The problem —
When you reach the line that contains "-- the rotation" in the data below, start reproducing lines exactly, and stop after the line that contains "rw [h]; exact he".

(Records from a dataset)
BEGIN
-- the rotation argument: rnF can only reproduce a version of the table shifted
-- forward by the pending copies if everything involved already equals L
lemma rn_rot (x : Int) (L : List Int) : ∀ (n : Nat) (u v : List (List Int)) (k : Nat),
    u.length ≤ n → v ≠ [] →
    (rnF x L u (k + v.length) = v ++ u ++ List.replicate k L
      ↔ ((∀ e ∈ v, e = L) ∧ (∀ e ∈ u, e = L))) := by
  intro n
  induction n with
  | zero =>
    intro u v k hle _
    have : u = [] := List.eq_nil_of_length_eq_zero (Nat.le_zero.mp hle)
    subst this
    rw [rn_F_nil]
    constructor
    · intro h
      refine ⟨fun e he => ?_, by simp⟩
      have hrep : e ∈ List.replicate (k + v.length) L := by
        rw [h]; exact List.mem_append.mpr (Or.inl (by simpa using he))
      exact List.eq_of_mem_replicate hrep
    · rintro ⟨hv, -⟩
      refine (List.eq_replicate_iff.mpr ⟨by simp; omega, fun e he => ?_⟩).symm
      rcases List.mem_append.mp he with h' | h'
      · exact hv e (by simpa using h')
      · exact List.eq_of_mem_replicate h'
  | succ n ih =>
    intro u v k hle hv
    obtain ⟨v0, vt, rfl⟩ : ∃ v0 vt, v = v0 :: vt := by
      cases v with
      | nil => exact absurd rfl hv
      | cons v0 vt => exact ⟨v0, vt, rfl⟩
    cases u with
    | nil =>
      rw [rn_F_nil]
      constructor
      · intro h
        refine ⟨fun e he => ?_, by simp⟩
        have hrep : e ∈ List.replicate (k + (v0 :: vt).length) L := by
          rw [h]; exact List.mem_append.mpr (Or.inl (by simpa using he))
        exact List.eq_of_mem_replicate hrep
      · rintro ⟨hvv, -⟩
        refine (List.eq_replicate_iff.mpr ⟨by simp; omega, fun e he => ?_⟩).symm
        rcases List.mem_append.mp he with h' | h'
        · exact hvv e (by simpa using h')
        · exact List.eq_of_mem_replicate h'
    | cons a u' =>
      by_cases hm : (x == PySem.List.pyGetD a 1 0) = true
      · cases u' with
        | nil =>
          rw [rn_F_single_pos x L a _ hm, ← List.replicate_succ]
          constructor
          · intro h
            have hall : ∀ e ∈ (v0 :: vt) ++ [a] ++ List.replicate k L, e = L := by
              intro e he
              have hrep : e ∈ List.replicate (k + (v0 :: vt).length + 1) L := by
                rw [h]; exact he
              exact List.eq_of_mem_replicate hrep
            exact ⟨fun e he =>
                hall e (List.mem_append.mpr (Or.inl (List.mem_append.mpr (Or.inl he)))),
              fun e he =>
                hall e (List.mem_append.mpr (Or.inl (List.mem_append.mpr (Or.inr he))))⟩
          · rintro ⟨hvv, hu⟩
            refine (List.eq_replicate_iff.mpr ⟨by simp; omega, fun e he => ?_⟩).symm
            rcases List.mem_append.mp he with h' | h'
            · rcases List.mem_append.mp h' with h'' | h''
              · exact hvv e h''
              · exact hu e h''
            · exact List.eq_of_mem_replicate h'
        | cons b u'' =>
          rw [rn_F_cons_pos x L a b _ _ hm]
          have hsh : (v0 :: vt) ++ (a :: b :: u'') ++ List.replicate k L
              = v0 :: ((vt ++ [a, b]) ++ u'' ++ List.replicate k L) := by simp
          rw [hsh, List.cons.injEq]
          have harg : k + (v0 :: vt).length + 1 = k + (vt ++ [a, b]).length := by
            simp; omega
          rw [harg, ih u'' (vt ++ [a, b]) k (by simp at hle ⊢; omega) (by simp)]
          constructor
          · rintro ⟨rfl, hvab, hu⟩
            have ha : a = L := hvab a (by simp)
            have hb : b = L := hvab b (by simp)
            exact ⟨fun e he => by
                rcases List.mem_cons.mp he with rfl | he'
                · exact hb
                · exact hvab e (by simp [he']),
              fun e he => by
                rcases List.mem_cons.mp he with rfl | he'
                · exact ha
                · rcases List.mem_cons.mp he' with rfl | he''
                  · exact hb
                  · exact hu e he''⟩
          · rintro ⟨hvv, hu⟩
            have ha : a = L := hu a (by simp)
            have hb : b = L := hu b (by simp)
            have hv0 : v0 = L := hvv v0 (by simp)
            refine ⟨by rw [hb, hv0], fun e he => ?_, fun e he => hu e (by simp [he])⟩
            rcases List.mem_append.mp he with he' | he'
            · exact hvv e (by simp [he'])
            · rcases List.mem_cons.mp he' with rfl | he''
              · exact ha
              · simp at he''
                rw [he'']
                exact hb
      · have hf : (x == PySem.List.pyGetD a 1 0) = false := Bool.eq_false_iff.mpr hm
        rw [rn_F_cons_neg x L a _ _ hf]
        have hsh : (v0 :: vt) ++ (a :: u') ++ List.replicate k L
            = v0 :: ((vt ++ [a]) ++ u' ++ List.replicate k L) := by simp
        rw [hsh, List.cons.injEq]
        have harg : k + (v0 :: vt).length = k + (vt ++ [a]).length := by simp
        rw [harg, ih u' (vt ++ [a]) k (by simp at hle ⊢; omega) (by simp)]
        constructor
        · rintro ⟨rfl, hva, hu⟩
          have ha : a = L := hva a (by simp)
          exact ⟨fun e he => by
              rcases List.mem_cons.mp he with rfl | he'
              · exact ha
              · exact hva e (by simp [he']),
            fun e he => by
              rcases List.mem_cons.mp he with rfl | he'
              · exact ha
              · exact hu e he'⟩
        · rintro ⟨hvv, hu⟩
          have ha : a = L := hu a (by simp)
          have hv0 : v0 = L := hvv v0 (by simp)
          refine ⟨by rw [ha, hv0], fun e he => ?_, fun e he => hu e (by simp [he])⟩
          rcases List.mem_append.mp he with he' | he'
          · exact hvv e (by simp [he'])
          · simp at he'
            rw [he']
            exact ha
END
BEGIN
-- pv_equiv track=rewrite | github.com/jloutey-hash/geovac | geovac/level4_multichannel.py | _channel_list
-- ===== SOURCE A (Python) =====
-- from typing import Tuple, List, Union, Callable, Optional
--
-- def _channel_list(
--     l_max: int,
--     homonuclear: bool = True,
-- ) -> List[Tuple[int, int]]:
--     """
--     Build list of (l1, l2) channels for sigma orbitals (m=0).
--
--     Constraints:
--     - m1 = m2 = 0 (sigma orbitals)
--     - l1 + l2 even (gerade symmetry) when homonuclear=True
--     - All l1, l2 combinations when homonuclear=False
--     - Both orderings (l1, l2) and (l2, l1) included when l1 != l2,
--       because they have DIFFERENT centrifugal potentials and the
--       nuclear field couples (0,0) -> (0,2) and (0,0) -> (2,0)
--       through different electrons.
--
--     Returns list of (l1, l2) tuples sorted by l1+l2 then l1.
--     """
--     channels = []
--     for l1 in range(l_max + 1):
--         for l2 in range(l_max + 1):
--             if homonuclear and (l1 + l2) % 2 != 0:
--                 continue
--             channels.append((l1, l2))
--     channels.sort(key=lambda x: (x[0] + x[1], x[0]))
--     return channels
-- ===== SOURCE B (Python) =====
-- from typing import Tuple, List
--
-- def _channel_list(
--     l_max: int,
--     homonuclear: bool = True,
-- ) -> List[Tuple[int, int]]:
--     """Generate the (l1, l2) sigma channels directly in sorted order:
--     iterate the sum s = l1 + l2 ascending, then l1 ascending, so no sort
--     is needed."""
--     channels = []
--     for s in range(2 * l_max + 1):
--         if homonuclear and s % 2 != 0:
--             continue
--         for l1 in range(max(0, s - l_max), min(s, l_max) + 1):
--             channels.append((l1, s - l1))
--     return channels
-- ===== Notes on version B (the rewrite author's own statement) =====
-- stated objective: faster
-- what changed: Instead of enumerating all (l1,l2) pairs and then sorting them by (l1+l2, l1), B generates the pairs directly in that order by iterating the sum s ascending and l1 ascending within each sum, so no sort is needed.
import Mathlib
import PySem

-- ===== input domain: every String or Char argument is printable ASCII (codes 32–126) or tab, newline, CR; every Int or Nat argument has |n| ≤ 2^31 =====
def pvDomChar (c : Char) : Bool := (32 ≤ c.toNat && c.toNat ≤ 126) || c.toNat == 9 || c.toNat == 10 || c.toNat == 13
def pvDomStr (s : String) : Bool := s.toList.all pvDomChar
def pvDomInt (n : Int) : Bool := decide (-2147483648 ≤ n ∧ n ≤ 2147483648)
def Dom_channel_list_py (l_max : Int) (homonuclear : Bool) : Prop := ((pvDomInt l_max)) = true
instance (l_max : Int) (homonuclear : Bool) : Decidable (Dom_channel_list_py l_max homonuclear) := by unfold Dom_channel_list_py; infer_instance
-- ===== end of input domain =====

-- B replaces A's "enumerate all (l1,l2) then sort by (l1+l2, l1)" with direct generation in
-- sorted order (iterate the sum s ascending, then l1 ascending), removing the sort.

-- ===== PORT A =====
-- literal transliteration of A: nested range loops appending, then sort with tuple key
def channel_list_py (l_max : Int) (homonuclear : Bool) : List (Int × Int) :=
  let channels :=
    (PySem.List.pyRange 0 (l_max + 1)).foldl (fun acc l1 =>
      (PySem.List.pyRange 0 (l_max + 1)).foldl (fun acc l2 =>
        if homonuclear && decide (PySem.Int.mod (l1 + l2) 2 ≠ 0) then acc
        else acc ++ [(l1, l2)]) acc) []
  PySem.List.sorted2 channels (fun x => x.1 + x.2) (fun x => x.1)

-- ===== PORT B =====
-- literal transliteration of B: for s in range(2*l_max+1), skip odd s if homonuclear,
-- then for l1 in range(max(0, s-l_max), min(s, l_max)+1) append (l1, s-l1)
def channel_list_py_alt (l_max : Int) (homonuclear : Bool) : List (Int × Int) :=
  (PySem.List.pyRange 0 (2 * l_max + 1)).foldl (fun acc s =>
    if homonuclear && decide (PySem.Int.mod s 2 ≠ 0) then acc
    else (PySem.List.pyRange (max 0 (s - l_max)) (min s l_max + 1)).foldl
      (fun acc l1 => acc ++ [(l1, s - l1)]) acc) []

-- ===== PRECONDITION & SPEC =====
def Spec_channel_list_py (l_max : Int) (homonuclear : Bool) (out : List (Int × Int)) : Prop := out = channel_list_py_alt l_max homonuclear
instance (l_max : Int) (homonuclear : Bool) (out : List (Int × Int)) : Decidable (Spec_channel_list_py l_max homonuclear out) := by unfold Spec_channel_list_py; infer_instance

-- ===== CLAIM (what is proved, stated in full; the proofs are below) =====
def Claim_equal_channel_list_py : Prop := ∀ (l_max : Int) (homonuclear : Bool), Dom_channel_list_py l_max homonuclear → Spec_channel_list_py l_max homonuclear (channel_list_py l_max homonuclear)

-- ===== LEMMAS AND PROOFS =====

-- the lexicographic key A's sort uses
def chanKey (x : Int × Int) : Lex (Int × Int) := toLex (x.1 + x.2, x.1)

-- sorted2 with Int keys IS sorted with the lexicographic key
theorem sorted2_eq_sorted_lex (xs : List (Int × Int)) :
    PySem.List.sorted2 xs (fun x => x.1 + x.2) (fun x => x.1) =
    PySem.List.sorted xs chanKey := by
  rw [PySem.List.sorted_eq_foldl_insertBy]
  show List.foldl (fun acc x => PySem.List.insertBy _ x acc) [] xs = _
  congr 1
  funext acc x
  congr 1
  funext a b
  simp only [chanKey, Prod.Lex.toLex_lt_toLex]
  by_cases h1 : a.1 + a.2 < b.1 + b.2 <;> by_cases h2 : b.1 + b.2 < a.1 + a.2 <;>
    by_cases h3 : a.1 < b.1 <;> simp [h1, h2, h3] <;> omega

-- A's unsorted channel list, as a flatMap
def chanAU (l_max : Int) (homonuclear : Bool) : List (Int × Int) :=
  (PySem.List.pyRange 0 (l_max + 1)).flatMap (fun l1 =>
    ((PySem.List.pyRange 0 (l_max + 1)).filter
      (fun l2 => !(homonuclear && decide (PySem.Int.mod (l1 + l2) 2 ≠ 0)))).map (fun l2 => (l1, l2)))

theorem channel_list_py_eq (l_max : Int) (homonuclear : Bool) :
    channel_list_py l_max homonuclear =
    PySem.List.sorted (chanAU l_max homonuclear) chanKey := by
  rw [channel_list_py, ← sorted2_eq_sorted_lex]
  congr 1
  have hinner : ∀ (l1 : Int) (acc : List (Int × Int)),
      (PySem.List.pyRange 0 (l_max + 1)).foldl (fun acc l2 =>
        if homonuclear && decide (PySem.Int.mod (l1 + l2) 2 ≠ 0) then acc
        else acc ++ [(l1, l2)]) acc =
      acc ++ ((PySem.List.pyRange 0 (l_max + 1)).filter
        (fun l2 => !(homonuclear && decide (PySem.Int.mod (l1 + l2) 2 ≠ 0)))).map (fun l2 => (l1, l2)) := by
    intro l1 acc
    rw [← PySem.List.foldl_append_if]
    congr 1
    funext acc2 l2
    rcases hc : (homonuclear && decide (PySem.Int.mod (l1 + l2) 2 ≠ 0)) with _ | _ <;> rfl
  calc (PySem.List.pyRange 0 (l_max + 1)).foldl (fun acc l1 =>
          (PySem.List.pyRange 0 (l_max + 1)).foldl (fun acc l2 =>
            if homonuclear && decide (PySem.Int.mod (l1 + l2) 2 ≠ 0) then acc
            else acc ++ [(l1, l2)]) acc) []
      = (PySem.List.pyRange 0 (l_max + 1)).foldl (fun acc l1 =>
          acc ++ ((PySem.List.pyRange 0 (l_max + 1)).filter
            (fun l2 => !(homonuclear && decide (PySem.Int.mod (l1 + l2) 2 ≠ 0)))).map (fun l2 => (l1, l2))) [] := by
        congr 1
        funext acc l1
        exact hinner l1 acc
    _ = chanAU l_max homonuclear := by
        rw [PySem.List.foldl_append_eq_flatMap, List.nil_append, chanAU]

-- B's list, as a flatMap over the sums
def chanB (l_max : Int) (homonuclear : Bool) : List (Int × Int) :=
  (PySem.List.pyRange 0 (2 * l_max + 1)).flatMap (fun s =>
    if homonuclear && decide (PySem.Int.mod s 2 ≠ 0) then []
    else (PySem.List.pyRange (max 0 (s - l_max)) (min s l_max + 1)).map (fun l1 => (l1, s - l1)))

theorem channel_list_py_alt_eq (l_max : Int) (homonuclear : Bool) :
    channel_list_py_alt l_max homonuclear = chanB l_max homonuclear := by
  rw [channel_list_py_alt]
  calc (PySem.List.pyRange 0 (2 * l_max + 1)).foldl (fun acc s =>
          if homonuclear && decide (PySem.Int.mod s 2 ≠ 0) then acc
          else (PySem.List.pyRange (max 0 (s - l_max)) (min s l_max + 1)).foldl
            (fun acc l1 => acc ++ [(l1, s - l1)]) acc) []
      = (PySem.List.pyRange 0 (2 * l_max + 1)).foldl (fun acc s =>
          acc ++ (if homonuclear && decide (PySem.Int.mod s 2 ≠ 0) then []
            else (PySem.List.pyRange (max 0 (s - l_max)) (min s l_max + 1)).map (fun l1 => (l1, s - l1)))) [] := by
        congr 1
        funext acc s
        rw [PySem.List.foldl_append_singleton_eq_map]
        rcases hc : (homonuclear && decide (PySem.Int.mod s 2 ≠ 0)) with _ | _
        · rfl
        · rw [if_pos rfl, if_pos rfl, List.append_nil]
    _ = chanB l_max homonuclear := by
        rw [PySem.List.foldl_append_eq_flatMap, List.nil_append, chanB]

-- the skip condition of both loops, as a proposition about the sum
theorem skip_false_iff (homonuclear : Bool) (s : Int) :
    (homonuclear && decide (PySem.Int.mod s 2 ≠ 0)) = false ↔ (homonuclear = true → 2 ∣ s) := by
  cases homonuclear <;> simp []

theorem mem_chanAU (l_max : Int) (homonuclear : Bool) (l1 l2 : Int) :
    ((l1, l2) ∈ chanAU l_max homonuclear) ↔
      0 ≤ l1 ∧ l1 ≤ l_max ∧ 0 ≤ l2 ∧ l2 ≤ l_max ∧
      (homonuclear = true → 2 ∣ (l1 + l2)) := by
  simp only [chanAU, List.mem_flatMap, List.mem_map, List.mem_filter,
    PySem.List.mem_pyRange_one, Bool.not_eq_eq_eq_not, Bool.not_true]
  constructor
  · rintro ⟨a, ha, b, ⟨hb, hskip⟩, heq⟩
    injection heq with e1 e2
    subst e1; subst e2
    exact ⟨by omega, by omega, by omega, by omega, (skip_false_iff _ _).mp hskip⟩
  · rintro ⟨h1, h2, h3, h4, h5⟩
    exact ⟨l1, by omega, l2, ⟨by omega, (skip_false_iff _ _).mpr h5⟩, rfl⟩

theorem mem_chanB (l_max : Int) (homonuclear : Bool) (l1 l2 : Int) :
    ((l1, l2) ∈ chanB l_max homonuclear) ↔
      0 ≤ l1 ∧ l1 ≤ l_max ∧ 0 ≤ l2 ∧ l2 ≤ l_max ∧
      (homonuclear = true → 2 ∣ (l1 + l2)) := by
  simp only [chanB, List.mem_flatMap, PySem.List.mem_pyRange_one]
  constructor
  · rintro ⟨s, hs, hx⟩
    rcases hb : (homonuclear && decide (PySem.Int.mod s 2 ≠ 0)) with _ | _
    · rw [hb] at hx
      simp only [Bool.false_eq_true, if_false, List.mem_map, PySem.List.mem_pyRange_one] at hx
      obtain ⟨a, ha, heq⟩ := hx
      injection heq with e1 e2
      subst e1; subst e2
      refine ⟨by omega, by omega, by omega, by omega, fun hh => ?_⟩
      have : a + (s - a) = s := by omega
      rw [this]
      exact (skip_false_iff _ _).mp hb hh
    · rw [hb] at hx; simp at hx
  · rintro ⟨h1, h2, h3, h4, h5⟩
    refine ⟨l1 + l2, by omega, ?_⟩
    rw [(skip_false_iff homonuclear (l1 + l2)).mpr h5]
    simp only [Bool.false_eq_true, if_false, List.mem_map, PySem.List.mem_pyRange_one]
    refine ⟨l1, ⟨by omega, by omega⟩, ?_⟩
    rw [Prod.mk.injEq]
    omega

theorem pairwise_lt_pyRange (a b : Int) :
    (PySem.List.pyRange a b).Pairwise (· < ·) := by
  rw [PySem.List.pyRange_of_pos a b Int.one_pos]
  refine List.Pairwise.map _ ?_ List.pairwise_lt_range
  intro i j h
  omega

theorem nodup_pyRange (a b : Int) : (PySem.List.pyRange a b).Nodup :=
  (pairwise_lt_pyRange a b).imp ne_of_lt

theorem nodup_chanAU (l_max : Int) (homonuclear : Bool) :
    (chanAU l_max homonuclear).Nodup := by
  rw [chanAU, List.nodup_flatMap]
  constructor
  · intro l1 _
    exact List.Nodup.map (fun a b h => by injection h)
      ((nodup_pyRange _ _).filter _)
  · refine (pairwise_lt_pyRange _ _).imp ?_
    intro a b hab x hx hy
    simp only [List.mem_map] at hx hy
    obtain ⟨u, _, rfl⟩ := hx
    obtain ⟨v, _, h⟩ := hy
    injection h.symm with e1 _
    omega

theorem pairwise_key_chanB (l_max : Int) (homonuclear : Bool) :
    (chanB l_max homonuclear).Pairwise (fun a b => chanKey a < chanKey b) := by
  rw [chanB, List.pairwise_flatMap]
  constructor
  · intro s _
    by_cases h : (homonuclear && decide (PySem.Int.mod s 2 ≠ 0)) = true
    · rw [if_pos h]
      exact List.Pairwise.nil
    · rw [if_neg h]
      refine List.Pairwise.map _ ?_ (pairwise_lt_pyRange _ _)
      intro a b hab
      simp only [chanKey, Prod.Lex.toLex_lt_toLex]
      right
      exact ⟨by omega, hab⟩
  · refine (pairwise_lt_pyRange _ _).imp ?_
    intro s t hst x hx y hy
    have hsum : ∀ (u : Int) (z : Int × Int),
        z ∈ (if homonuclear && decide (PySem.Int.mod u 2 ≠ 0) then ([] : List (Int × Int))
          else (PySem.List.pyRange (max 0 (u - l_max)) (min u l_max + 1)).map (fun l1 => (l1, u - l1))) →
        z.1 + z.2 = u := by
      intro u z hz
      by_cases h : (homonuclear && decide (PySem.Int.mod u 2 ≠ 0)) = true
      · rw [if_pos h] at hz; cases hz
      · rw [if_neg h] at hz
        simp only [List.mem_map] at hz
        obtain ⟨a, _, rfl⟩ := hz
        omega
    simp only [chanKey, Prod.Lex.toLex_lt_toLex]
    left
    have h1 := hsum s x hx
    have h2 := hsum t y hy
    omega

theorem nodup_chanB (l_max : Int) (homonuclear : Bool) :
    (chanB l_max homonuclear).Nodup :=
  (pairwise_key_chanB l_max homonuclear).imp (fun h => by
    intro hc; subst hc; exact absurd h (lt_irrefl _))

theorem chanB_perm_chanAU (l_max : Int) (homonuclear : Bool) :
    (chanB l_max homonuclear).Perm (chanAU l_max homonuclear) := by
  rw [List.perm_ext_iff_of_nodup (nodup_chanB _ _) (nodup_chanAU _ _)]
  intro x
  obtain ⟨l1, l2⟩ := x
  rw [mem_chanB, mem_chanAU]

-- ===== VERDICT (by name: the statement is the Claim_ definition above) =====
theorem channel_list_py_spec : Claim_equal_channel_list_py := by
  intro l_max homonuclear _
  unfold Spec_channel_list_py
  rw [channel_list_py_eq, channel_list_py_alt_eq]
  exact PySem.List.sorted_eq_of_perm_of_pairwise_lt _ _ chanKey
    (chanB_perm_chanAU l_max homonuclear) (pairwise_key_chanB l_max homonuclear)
END
Problem solution —
-- the rotation argument: rnF can only reproduce a version of the table shifted
-- forward by the pending copies if everything involved already equals L
lemma rn_rot (x : Int) (L : List Int) : ∀ (n : Nat) (u v : List (List Int)) (k : Nat),
    u.length ≤ n → v ≠ [] →
    (rnF x L u (k + v.length) = v ++ u ++ List.replicate k L
      ↔ ((∀ e ∈ v, e = L) ∧ (∀ e ∈ u, e = L))) := by
  intro n
  induction n with
  | zero =>
    intro u v k hle _
    have : u = [] := List.eq_nil_of_length_eq_zero (Nat.le_zero.mp hle)
    subst this
    rw [rn_F_nil]
    constructor
    · intro h
      refine ⟨fun e he => ?_, by simp⟩
      have hrep : e ∈ List.replicate (k + v.length) L := by
        rw [h]; exact List.mem_append.mpr (Or.inl (by simpa using he))
      exact List.eq_of_mem_replicate hrep
    · rintro ⟨hv, -⟩
      refine (List.eq_replicate_iff.mpr ⟨by simp; omega, fun e he => ?_⟩).symm
      rcases List.mem_append.mp he with h' | h'
      · exact hv e (by simpa using h')
      · exact List.eq_of_mem_replicate h'
  | succ n ih =>
    intro u v k hle hv
    obtain ⟨v0, vt, rfl⟩ : ∃ v0 vt, v = v0 :: vt := by
      cases v with
      | nil => exact absurd rfl hv
      | cons v0 vt => exact ⟨v0, vt, rfl⟩
    cases u with
    | nil =>
      rw [rn_F_nil]
      constructor
      · intro h
        refine ⟨fun e he => ?_, by simp⟩
        have hrep : e ∈ List.replicate (k + (v0 :: vt).length) L := by
          rw [h]; exact List.mem_append.mpr (Or.inl (by simpa using he))
        exact List.eq_of_mem_replicate hrep
      · rintro ⟨hvv, -⟩
        refine (List.eq_replicate_iff.mpr ⟨by simp; omega, fun e he => ?_⟩).symm
        rcases List.mem_append.mp he with h' | h'
        · exact hvv e (by simpa using h')
        · exact List.eq_of_mem_replicate h'
    | cons a u' =>
      by_cases hm : (x == PySem.List.pyGetD a 1 0) = true
      · cases u' with
        | nil =>
          rw [rn_F_single_pos x L a _ hm, ← List.replicate_succ]
          constructor
          · intro h
            have hall : ∀ e ∈ (v0 :: vt) ++ [a] ++ List.replicate k L, e = L := by
              intro e he
              have hrep : e ∈ List.replicate (k + (v0 :: vt).length + 1) L := by
                rw [h]; exact he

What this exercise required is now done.